theorem relaxB_fix (ws : List Int) (seen comp : List Bool)
    (h : (relaxB seen comp false ws).2.2 = false) :
    relaxB seen comp false ws = (seen, comp, false) ∧ ∀ w ∈ ws, pvBget seen w = true := by
  induction ws with
  | nil => exact ⟨rfl, by intro w hw; cases hw⟩
  | cons w rest ih =>
    by_cases hw : pvBget seen w = true
    · rw [relaxB, if_pos hw] at h ⊢
      obtain ⟨h1, h2⟩ := ih h
      refine ⟨h1, ?_⟩
      intro w' hw'
      rcases List.mem_cons.mp hw' with he | hw'
      · rw [he]; exact hw
      · exact h2 w' hw'
    · exfalso
      rw [relaxB, if_neg hw, relaxB_ch_true] at h
      cases h

theorem foldB_ch_true (adj : List (List Int)) (vs : List Int)
    (st : List Bool × List Bool × Bool) (h : st.2.2 = true) :
    (vs.foldl (fun st v =>
      if pvBget st.2.1 v then relaxB st.1 st.2.1 st.2.2 (pvLget adj v) else st) st).2.2 = true := by
  induction vs generalizing st with
  | nil => exact h
  | cons v rest ih =>
    simp only [List.foldl_cons]
    by_cases hc : pvBget st.2.1 v = true
    · rw [if_pos hc]
      refine ih _ ?_
      rw [h, relaxB_ch_true]
    · rw [if_neg hc]; exact ih st h

theorem passB_fix {adj : List (List Int)} {m : Int} (seen comp : List Bool)
    (h : (passB adj m seen comp).2.2 = false) :
    (passB adj m seen comp).1 = seen ∧ (passB adj m seen comp).2.1 = comp ∧
      ∀ v ∈ PySem.List.pyRange 0 m 1, pvBget comp v = true →
        ∀ w ∈ pvLget adj v, pvBget seen w = true := by
  have key : ∀ (vs : List Int),
      (vs.foldl (fun st v =>
        if pvBget st.2.1 v then relaxB st.1 st.2.1 st.2.2 (pvLget adj v) else st)
        (seen, comp, false)).2.2 = false →
      (vs.foldl (fun st v =>
        if pvBget st.2.1 v then relaxB st.1 st.2.1 st.2.2 (pvLget adj v) else st)
        (seen, comp, false)) = (seen, comp, false) ∧
      ∀ v ∈ vs, pvBget comp v = true → ∀ w ∈ pvLget adj v, pvBget seen w = true := by
    intro vs
    induction vs with
    | nil => intro _; exact ⟨rfl, by intro v hv; cases hv⟩
    | cons v rest ih =>
      intro hfin
      simp only [List.foldl_cons] at hfin ⊢
      by_cases hc : pvBget comp v = true
      · simp only [hc, if_pos] at hfin ⊢
        rcases hch : (relaxB seen comp false (pvLget adj v)).2.2 with _ | _
        · obtain ⟨hst, hcov⟩ := relaxB_fix (pvLget adj v) seen comp hch
          rw [hst] at hfin ⊢
          obtain ⟨h1, h2⟩ := ih hfin
          refine ⟨h1, ?_⟩
          intro v' hv'
          rcases List.mem_cons.mp hv' with he | hv'
          · intro _; rw [he]; exact hcov
          · exact h2 v' hv'
        · exfalso
          have := foldB_ch_true adj rest _ hch
          rw [this] at hfin; cases hfin
      · simp only [hc, Bool.false_eq_true, if_false] at hfin ⊢
        obtain ⟨h1, h2⟩ := ih hfin
        refine ⟨h1, ?_⟩
        intro v' hv'
        rcases List.mem_cons.mp hv' with he | hv'
        · intro hcv; rw [he] at hcv; rw [hcv] at hc; exact absurd rfl hc
        · exact h2 v' hv'
  obtain ⟨h1, h2⟩ := key (PySem.List.pyRange 0 m 1) (by unfold passB at h; exact h)
  unfold passB
  rw [h1]
  exact ⟨rfl, rfl, h2⟩

structure LoopBOut (N : Nat) (f : Nat → List Nat) (s t : Nat)
    (comp : List Bool) (r : List Bool × List Bool) : Prop where
  inv : InvB N f s t r.1 r.2
  monoC : ∀ j, pvMem comp j = true → pvMem r.2 j = true
  closed : ∀ x, pvMem r.2 x = true → ∀ y ∈ f x, pvMem r.1 y = true

theorem loopB_spec {N : Nat} (adj : List (List Int)) (s t : Nat) (m : Int)
    (hN : 0 < N) (hadj : adj.length = N) (hm : (N : Int) = m) :
    ∀ (seen comp : List Bool), InvB N (NbrF adj) s t seen comp →
      LoopBOut N (NbrF adj) s t comp (loopB adj m seen comp) := by
  intro seen comp
  induction seen, comp using loopB.induct (adj := adj) (m := m) with
  | case1 seen comp rr hch ih =>
    intro hinv
    have hrr : rr = passB adj m seen comp := rfl
    rw [hrr] at hch
    obtain ⟨hinv', hmono⟩ := passB_inv hN hadj seen comp hinv
    have L := ih (by rw [hrr]; exact hinv')
    rw [hrr] at L
    rw [loopB]
    simp only [hch, if_pos]
    exact {
      inv := L.inv
      monoC := fun j hj => L.monoC j (hmono j hj)
      closed := L.closed }
  | case2 seen comp rr hch =>
    intro hinv
    have hrr : rr = passB adj m seen comp := rfl
    rw [hrr, Bool.not_eq_true] at hch
    obtain ⟨hs, hc, hcov⟩ := passB_fix seen comp hch
    rw [loopB]
    simp only [hch, Bool.false_eq_true, if_false]
    rw [hs, hc]
    refine {
      inv := hinv
      monoC := fun j hj => hj
      closed := ?_ }
    intro x hx y hy
    have hxlt : x < N := by
      by_contra hge
      rw [pvMem_of_ge comp x (by rw [hinv.lenC]; omega)] at hx
      cases hx
    have hxv : ((x : Int)) ∈ PySem.List.pyRange 0 m 1 := by
      rw [PySem.List.mem_pyRange_one]
      constructor
      · exact Int.natCast_nonneg x
      · rw [← hm]; exact_mod_cast hxlt
    have hcx : pvBget comp (x : Int) = true := by
      rw [pvBget_eq_pvMem comp (by rw [hinv.lenC]; exact hN) (x : Int), hinv.lenC,
        pvIdx_coe x hxlt]
      exact hx
    have hcov' := hcov (x : Int) hxv hcx
    -- translate y ∈ NbrF adj x into membership of the raw neighbour list
    unfold NbrF at hy
    rcases List.mem_map.mp hy with ⟨w, hw, rfl⟩
    have hlg : pvLget adj (x : Int) = adj.getD x [] := by
      unfold pvLget; rw [hadj, pvIdx_coe x hxlt]
    have := hcov' w (by rw [hlg]; exact hw)
    rw [pvBget_eq_pvMem seen (by rw [hinv.lenS]; exact hN) w, hinv.lenS] at this
    rw [hadj]
    exact this
-- pv_equiv track=rewrite | github.com/ShreyashGitHubb/MedScan-AI | backend/app/enhanced_medical_analyzer.py | _get_condition_priority
-- ===== SOURCE A (Python) =====
-- def _get_condition_priority(condition: str) -> int:
--     """Get clinical priority score for condition (higher = more urgent)"""
--     priority_scores = {
--         "pneumothorax": 10,  # Highest priority - emergency
--         "tension pneumothorax": 10,
--         "pneumonia": 8,
--         "covid_pneumonia": 8,
--         "pleural_effusion": 7,
--         "tuberculosis": 7,
--         "cardiac": 6,
--         "copd": 5,
--         "asthma": 5,
--         "bronchitis": 4,
--         "atelectasis": 3,
--         "normal": 1
--     }
--
--     condition_lower = condition.lower()
--     for key, score in priority_scores.items():
--         if key in condition_lower:
--             return score
--
--     return 2  # Default priority
-- ===== SOURCE B (Python) =====
-- def _get_condition_priority(condition: str) -> int:
--     """Get clinical priority score for condition (higher = more urgent)"""
--     priority_scores = {
--         "pneumothorax": 10,  # Highest priority - emergency
--         "tension pneumothorax": 10,
--         "pneumonia": 8,
--         "covid_pneumonia": 8,
--         "pleural_effusion": 7,
--         "tuberculosis": 7,
--         "cardiac": 6,
--         "copd": 5,
--         "asthma": 5,
--         "bronchitis": 4,
--         "atelectasis": 3,
--         "normal": 1
--     }
--
--     condition_lower = condition.lower()
--     return max(
--         (score for key, score in priority_scores.items() if key in condition_lower),
--         default=2,
--     )
-- ===== Notes on version B (the rewrite author's own statement) =====
-- stated objective: simpler
-- what changed: Replaces the ordered first-match early-return loop with a single max-reduction over all matching keys (correct because the table's scores are non-increasing, so the first hit is also the maximum hit).
import Mathlib
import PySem

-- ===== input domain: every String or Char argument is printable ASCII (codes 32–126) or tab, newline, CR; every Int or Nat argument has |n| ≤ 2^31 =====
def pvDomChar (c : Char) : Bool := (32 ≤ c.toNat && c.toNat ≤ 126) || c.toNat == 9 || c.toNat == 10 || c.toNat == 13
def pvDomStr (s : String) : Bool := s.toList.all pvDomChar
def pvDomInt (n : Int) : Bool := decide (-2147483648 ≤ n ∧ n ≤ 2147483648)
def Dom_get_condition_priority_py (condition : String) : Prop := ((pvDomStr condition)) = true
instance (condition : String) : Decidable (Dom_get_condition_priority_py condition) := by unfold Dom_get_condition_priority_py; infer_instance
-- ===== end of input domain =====

-- B replaces A's ordered first-match early-return loop by a max-reduction over all
-- matching keys (valid since the table's scores are non-increasing); objective: simpler.


-- the dict literal, shared verbatim by both ports (insertion order)
def pvPriorityScores : List (String × Int) :=
  [("pneumothorax", 10), ("tension pneumothorax", 10), ("pneumonia", 8),
   ("covid_pneumonia", 8), ("pleural_effusion", 7), ("tuberculosis", 7),
   ("cardiac", 6), ("copd", 5), ("asthma", 5), ("bronchitis", 4),
   ("atelectasis", 3), ("normal", 1)]

-- ===== PORT A =====
-- the 'for key, score … if key in condition_lower: return score' loop with default 2
def pvPrioLoop : List (String × Int) → String → Int
  | [], _ => 2
  | (k, v) :: rest, cl => if PySem.Str.isIn k cl then v else pvPrioLoop rest cl

def get_condition_priority_py (condition : String) : Int :=
  pvPrioLoop pvPriorityScores (PySem.Str.lower condition)

-- ===== PORT B =====
-- max(score for key, score in … if key in condition_lower) with default=2
def get_condition_priority_py_alt (condition : String) : Int :=
  let cl := PySem.Str.lower condition
  (PySem.List.max?
      ((pvPriorityScores.filter (fun p => PySem.Str.isIn p.1 cl)).map Prod.snd)
      (fun y => y)).getD 2

-- ===== PRECONDITION & SPEC =====
def Spec_get_condition_priority_py (condition : String) (out : Int) : Prop := out = get_condition_priority_py_alt condition
instance (condition : String) (out : Int) : Decidable (Spec_get_condition_priority_py condition out) := by unfold Spec_get_condition_priority_py; infer_instance

-- ===== CLAIM (what is proved, stated in full; the proofs are below) =====
def Claim_equal_get_condition_priority_py : Prop := ∀ (condition : String), Dom_get_condition_priority_py condition → Spec_get_condition_priority_py condition (get_condition_priority_py condition)

-- ===== LEMMAS AND PROOFS =====

-- Both ports are functions of the twelve membership tests only; since the scores are
-- non-increasing in table order, first-hit equals max-of-hits for EVERY boolean vector.
set_option maxHeartbeats 2000000 in
theorem pvFirstHit_eq_maxHit (condition : String) :
    get_condition_priority_py condition = get_condition_priority_py_alt condition := by
  unfold get_condition_priority_py get_condition_priority_py_alt pvPriorityScores
  simp only [pvPrioLoop, List.filter]
  generalize PySem.Str.isIn "pneumothorax" (PySem.Str.lower condition) = b1
  generalize PySem.Str.isIn "tension pneumothorax" (PySem.Str.lower condition) = b2
  generalize PySem.Str.isIn "pneumonia" (PySem.Str.lower condition) = b3
  generalize PySem.Str.isIn "covid_pneumonia" (PySem.Str.lower condition) = b4
  generalize PySem.Str.isIn "pleural_effusion" (PySem.Str.lower condition) = b5
  generalize PySem.Str.isIn "tuberculosis" (PySem.Str.lower condition) = b6
  generalize PySem.Str.isIn "cardiac" (PySem.Str.lower condition) = b7
  generalize PySem.Str.isIn "copd" (PySem.Str.lower condition) = b8
  generalize PySem.Str.isIn "asthma" (PySem.Str.lower condition) = b9
  generalize PySem.Str.isIn "bronchitis" (PySem.Str.lower condition) = b10
  generalize PySem.Str.isIn "atelectasis" (PySem.Str.lower condition) = b11
  generalize PySem.Str.isIn "normal" (PySem.Str.lower condition) = b12
  revert b1 b2 b3 b4 b5 b6 b7 b8 b9 b10 b11 b12
  decide

-- ===== VERDICT (by name: the statement is the Claim_ definition above) =====
theorem get_condition_priority_py_spec : Claim_equal_get_condition_priority_py := by
  intro condition _
  exact pvFirstHit_eq_maxHit condition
##########
About this exercise –
Copy out, exactly as given, the line containing "Claim_equal_get_condition_priority_py := by" together with every line after it in the material.

Exercise solution –
theorem get_condition_priority_py_spec : Claim_equal_get_condition_priority_py := by
  intro condition _
  exact pvFirstHit_eq_maxHit condition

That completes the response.